1. Encoder: Produces an embedding that will be concatenated with the noise vector.
2. Generator: Taking noise vector as input and the text embedding to produce an 128x2048 image.
3. Discriminator: Trained alternating with generator input and ground-truth input, binary classification real or fake.
4. Recognizer: Taking image as input, produce a vector representation of the text.

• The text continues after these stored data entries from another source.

theorem pvQNodup (old_results : List (String × List (String × List (List (String × Int)))))
    (fp : String) (q : PySem.Dict String Int)
    (hq : q ∈ ((pvToDicts old_results).getD fp PySem.Dict.empty).getD "results" []) :
    q.keys.Nodup := by
  rw [PySem.Dict.getD_eq_get?_getD (pvToDicts old_results) fp PySem.Dict.empty] at hq
  rcases hD : (pvToDicts old_results).get? fp with _ | v
  · rw [hD] at hq
    simp [PySem.Dict.getD_empty] at hq
  · rw [hD] at hq
    simp only [Option.getD_some] at hq
    have hv : v ∈ (pvToDicts old_results).values := by
      simp only [PySem.Dict.values, List.mem_map]
      exact ⟨(fp, v), PySem.Dict.mem_items_of_get?_eq_some _ hD, rfl⟩
    rcases pvValues_update _ PySem.Dict.empty v hv with h0 | ⟨p, hp, rfl⟩
    · simp [PySem.Dict.values, PySem.Dict.empty] at h0
    · obtain ⟨a, _, rfl⟩ := List.mem_map.1 hp
      rw [PySem.Dict.getD_eq_get?_getD _ "results" []] at hq
      rcases hw : (PySem.Dict.ofList (a.2.map (fun q => (q.1, q.2.map PySem.Dict.ofList)))).get? "results" with _ | w
      · rw [hw] at hq; simp at hq
      · rw [hw] at hq
        simp only [Option.getD_some] at hq
        have hwv : w ∈ (PySem.Dict.ofList (a.2.map (fun q => (q.1, q.2.map PySem.Dict.ofList)))).values := by
          simp only [PySem.Dict.values, List.mem_map]
          exact ⟨("results", w), PySem.Dict.mem_items_of_get?_eq_some _ hw, rfl⟩
        rcases pvValues_update _ PySem.Dict.empty w hwv with h0 | ⟨r, hr, rfl⟩
        · simp [PySem.Dict.values, PySem.Dict.empty] at h0
        · obtain ⟨b, _, rfl⟩ := List.mem_map.1 hr
          obtain ⟨c, _, rfl⟩ := List.mem_map.1 hq
          exact PySem.Dict.nodup_keys_ofList c

theorem pvQueriesNodup (old_results : List (String × List (String × List (List (String × Int)))))
    (qq : Int × PySem.Dict String Int) (hqq : qq ∈ pvQueries (pvToDicts old_results)) :
    qq.2.keys.Nodup := by
  unfold pvQueries at hqq
  obtain ⟨fp, hfp, hmem⟩ := List.mem_flatMap.1 hqq
  obtain ⟨k, hk, rfl⟩ := (PySem.List.mem_enumerate_iff _ _ _).1 hmem
  exact pvQNodup old_results fp _ (List.getElem_mem _)

theorem pvTsNonneg (queries : List (Int × PySem.Dict String Int))
    (hq : ∀ qq ∈ queries, 0 ≤ qq.1) (t : Int × String × Int) (ht : t ∈ pvTs queries) : 0 ≤ t.1 := by
  unfold pvTs at ht
  obtain ⟨qq, hqq, hmem⟩ := List.mem_flatMap.1 ht
  obtain ⟨kv, _, rfl⟩ := List.mem_map.1 hmem
  exact hq qq hqq

theorem pvQueriesNonneg (d : PySem.Dict String (PySem.Dict String (List (PySem.Dict String Int))))
    (qq : Int × PySem.Dict String Int) (hqq : qq ∈ pvQueries d) : 0 ≤ qq.1 := by
  unfold pvQueries at hqq
  obtain ⟨fp, hfp, hmem⟩ := List.mem_flatMap.1 hqq
  obtain ⟨k, hk, rfl⟩ := (PySem.List.mem_enumerate_iff _ _ _).1 hmem
  simp

theorem pvPortA_eq (old_results : List (String × List (String × List (List (String × Int))))) :
    reorder_results old_results
      = ((pvTs (pvQueries (pvToDicts old_results))).foldl pvStepA PySem.Dict.empty).items := by
  simp only [reorder_results, pvTs, pvQueries, List.foldl_flatMap, List.foldl_map]
  congr 1
  apply PySem.List.foldl_congr_mem
  intro acc fp _
  apply PySem.List.foldl_congr_mem
  intro acc2 qq hqq
  have hnd : qq.2.keys.Nodup := pvQNodup old_results fp qq.2 (by
    obtain ⟨k, hk, rfl⟩ := (PySem.List.mem_enumerate_iff _ _ _).1 hqq
    exact List.getElem_mem _)
  rw [PySem.Dict.items_eq_map_keys qq.2 hnd 0, List.foldl_map]
  rfl

theorem pvPortB_eq (old_results : List (String × List (String × List (List (String × Int))))) :
    reorder_results_alt old_results
      = (pvLns (pvTs (pvQueries (pvToDicts old_results)))).map
          (fun ln => (ln, pvVal (pvTs (pvQueries (pvToDicts old_results))) ln)) := by
  have e : reorder_results_alt old_results =
      (PySem.List.dedup ((pvQueries (pvToDicts old_results)).flatMap (fun qq => qq.2.keys))).map
        (fun ln => (ln,
          (PySem.List.pyRange 0
            (1 + ((PySem.List.max? (((pvQueries (pvToDicts old_results)).filter
                (fun qq => qq.2.contains ln)).map (·.1)) id).getD (-1))) 1).map
            (fun i => (((pvQueries (pvToDicts old_results)).filter
                (fun qq => qq.1 == i && qq.2.contains ln)).map (fun qq => qq.2.getD ln 0))))) := rfl
  rw [e]
  have hnd := pvQueriesNodup old_results
  unfold pvLns pvVal pvQis pvBkt
  rw [pvMapFst]
  apply List.map_congr_left
  intro ln _
  rw [pvFilterLn _ ln hnd, List.map_map]
  congr 1
  apply List.map_congr_left
  intro i _
  rw [pvFilterQi _ ln i hnd, List.map_map]
  rfl

theorem pvPad_eq (l : List (List Int)) (qi : Int) :
    pvPad l qi = l ++ List.replicate ((qi + 1 - l.length).toNat) [] := by
  fun_induction pvPad l qi with
  | case1 l h ih =>
      rw [ih]
      rw [show ((qi + 1 - l.length : Int)).toNat = ((qi + 1 - (l ++ [[]]).length : Int)).toNat + 1 from by
        simp only [List.length_append, List.length_cons, List.length_nil]; omega]
      simp [List.replicate_succ, List.append_assoc]
  | case2 l h => simp only [show ((qi + 1 - l.length : Int)).toNat = 0 from by omega, List.replicate_zero, List.append_nil]

theorem pvMaxAux (ks : List Int) (a : Int) :
    ∃ b, PySem.List.max? (a :: ks) id = some b
      ∧ a ≤ b ∧ (b = a ∨ b ∈ ks) ∧ ∀ y ∈ ks, y ≤ b := by
  induction ks generalizing a with
  | nil => exact ⟨a, by simp [PySem.List.max?], le_refl _, Or.inl rfl, by simp⟩
  | cons k t ih =>
      by_cases h : a < k
      · obtain ⟨b, hb, hab, hmem, hub⟩ := ih k
        refine ⟨b, ?_, by omega, Or.inr ?_, ?_⟩
        · rw [show PySem.List.max? (a :: k :: t) id = PySem.List.max? (k :: t) id from by
            simp [PySem.List.max?, List.foldl_cons, h]]
          exact hb
        · rcases hmem with rfl | h'
          · exact List.mem_cons_self
          · exact List.mem_cons_of_mem _ h'
        · intro y hy; rcases List.mem_cons.1 hy with rfl | hy'
          · omega
          · exact hub y hy'
      · obtain ⟨b, hb, hab, hmem, hub⟩ := ih a
        refine ⟨b, ?_, hab, ?_, ?_⟩
        · rw [show PySem.List.max? (a :: k :: t) id = PySem.List.max? (a :: t) id from by
            simp [PySem.List.max?, List.foldl_cons, h]]
          exact hb
        · rcases hmem with rfl | h'
          · exact Or.inl rfl
          · exact Or.inr (List.mem_cons_of_mem _ h')
        · intro y hy; rcases List.mem_cons.1 hy with rfl | hy'
          · omega
          · exact hub y hy'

## Import the required libraries:

In [1]:
import re

import matplotlib.pyplot as plt
import numpy as np
import torch
import torch.nn as nn
import torch.nn.functional as F
import torch.optim as optim

from torchvision import datasets
from torch.utils.data import Dataset, DataLoader, random_split, RandomSampler
from torchvision.io import read_image

## Data Loading

In [None]:
class LineData():
    def __init__(self, image_name, image_path, graylevel_lim, transcription):
        self.image_name = image_name
        self.image_path = image_path
        # Add a reason for threshold (theres bounding boxes)
        # TODO progress report asks for statistics on the data, record this
        # - average length, max lenth, shortest length, 
        # TODO Remember to explain: why we choose to only use lines (becaues their legnths are pretty consistent)
        # our model doesn' thave to begin at the starts of a sentence
        self.graylevel_lim = graylevel_lim
        self.transcription = transcription

class LineDataset(Dataset):
    def __init__(self, lines_dir, lines_label_dir):
        self.lines_dir = lines_dir
        self.lines_info = []  # List containing the stuff in `lines.txt`

        # Loop through `lines.txt`
        with open(lines_label_dir, "r") as f:
            i = 0
            for line in f.readlines():
                if line.startswith("#"):
                    continue

                # Valid line, not the intro text
                line_items = line.strip().split(" ")  # strip() to remove newlines

                # The actual items (we extract the important ones)
                image_name = line_items[0]
                status = line_items[1]
                graylevel_lim = line_items[2]  # For binarize thresholding (actual legends for providing this)
                transcription = line_items[-1]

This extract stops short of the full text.